His words should be welcomed. After all, one of the major fears of the government and its supporters is the possibility of reprisals should the opposition gain exclusive power. The historical experience of right-wing violence still hangs heavy over Venezuela’s working-class urban barrios and impoverished rural areas. During the 1989 Caracazo, riots against the neoliberal austerity program implemented by then-newly-elected president Carlos Andrés Peréz were met with lethal force by his government’s state security forces; some estimates put the death toll as high as 3,000. Yet the “transition government” proposal must itself be met with skepticism. Such an institution should only be brought about through a process of dialogue between the two sides within the established constitutional order. Only via a negotiated settlement can both parties ensure that the necessary provisions, such as safety guarantees and mechanisms for addressing disputes over institutional legitimacy, are codified and mutually agreed upon.

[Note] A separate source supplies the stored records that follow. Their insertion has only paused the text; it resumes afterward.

theorem fdedup_map_inj {α β : Type} [BEq α] [LawfulBEq α] [BEq β] [LawfulBEq β] (f : α → β)
    (hf : ∀ a a', f a = f a' → a = a') : ∀ (l : List α),
    fdedup (l.map f) = (fdedup l).map f
  | [] => by simp [fdedup]
  | a :: l => by
    rw [List.map_cons, fdedup_cons, fdedup_cons, List.map_cons]
    have hfl : (l.map f).filter (fun b => !(b == f a)) = (l.filter (fun b => !(b == a))).map f := by
      rw [List.filter_map]
      congr 1
      apply List.filter_congr
      intro b _
      simp only [Function.comp_apply]
      have hba : (f b == f a) = (b == a) := by
        cases hba : (b == a)
        · simp only [beq_eq_false_iff_ne] at hba ⊢
          exact fun h => hba (hf b a h)
        · simp only [beq_iff_eq] at hba ⊢
          rw [hba]
      rw [hba]
    rw [hfl, fdedup_map_inj f hf (l.filter (fun b => !(b == a)))]
termination_by l => l.length
decreasing_by
  exact Nat.lt_succ_of_le (List.length_filter_le _ _)

theorem fdedup_append {α : Type} [BEq α] [LawfulBEq α] (l1 l2 : List α) :
    fdedup (l1 ++ l2) = fdedup l1 ++ fdedup (l2.filter (fun b => !(l1.contains b))) := by
  have h12 := foldl_add_eq_fdedup (l1 ++ l2) ([] : List α)
  simp only [List.contains_nil, Bool.not_false, List.filter_true, List.nil_append,
    List.foldl_append] at h12
  have h1 := foldl_add_eq_fdedup l1 ([] : List α)
  simp only [List.contains_nil, Bool.not_false, List.filter_true, List.nil_append] at h1
  rw [h1, foldl_add_eq_fdedup] at h12
  rw [← h12]
  congr 2
  apply List.filter_congr
  intro b _
  simp [List.contains_eq_mem, mem_fdedup]

theorem flatMap_filter_blocks {α β γ : Type} [BEq α] [LawfulBEq α] [BEq γ] [LawfulBEq γ]
    (F : β → α → γ) (hF : ∀ x y x' y', F x y = F x' y' → x = x' ∧ y = y')
    (y : α) (ys : List α) (xs : List β) :
    (ys.flatMap fun y' => xs.map fun x => F x y').filter
        (fun t => !((xs.map fun x => F x y).contains t))
      = (ys.filter (fun y' => !(y' == y))).flatMap fun y' => xs.map fun x => F x y' := by
  induction ys with
  | nil => simp
  | cons y' ys ih =>
    simp only [List.flatMap_cons, List.filter_append, List.filter_cons, ih]
    by_cases hy : y' = y
    · subst hy
      have hblock : ((xs.map fun x => F x y').filter
          (fun t => !((xs.map fun x => F x y').contains t))) = [] := by
        apply List.filter_eq_nil_iff.mpr
        intro t ht
        simp [ht]
      rw [hblock]
      simp
    · have hblock : ((xs.map fun x => F x y').filter
          (fun t => !((xs.map fun x => F x y).contains t))) = (xs.map fun x => F x y') := by
        apply List.filter_eq_self.mpr
        intro t ht
        obtain ⟨x, hx, rfl⟩ := List.mem_map.mp ht
        simp only [Bool.not_eq_true', List.contains_eq_mem, decide_eq_false_iff_not]
        intro hmem
        obtain ⟨x', _, hx'⟩ := List.mem_map.mp hmem
        exact hy ((hF x' y x y' hx').2.symm)
      rw [hblock]
      have hyb : (y' == y) = false := by simp [hy]
      simp [hyb]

The remaining binary choice
To pave the way for dialogue, Guaidó and his followers must completely and unequivocally renounce violence, back away from the warpath, sever ties with their overlords in Washington and fully embrace mediation efforts offered by Mexico and other neutral parties to the conflict. Above all, it is time for them to recognize that their coup attempt has failed and join the government, the Chavista base, the moderate opposition and, indeed, the vast majority of the Venezuelan people in accepting dialogue as the only solution to overcome the impasse. Regrettably, however, the possibility remains that Guaidó and his followers will, in their desperation, opt to up the ante rather than accept defeat. As it stands, they have deployed every tool in the regime change toolbox short of US military intervention, which nonetheless remains “on the table,” according to President Trump. Now, with all other options having been exhausted, just two choices remain: dialogue or war.
Choosing the latter would be disastrous. Venezuela is about twice the size of Iraq geographically and has a roughly equal population. But unlike that other oil-rich nation, it has a large and well-trained military that is heavily-armed with sophisticated weaponry purchased from Russia and other non-Western allies. Furthermore, pro-Bolivarian militias and Collectivos, whose membership numbers in the millions, would undoubtedly circle the wagons in defense of the homeland and fight back against foreign incursion. If the “military option” is chosen, the Guaidó camp and the Trump administration, along with their minions in the mainstream corporate-owned press, surely would claim that this time things are different, that this time they have noble motives, that this time the intervention will be a success. But as history has shown again and again, it is always the same playbook, the same cynical self-serving motives, and the same mismanaged disaster in the bloody aftermath of war. As historian George Santayana famously said: “Those who cannot remember the past are condemned to repeat it.”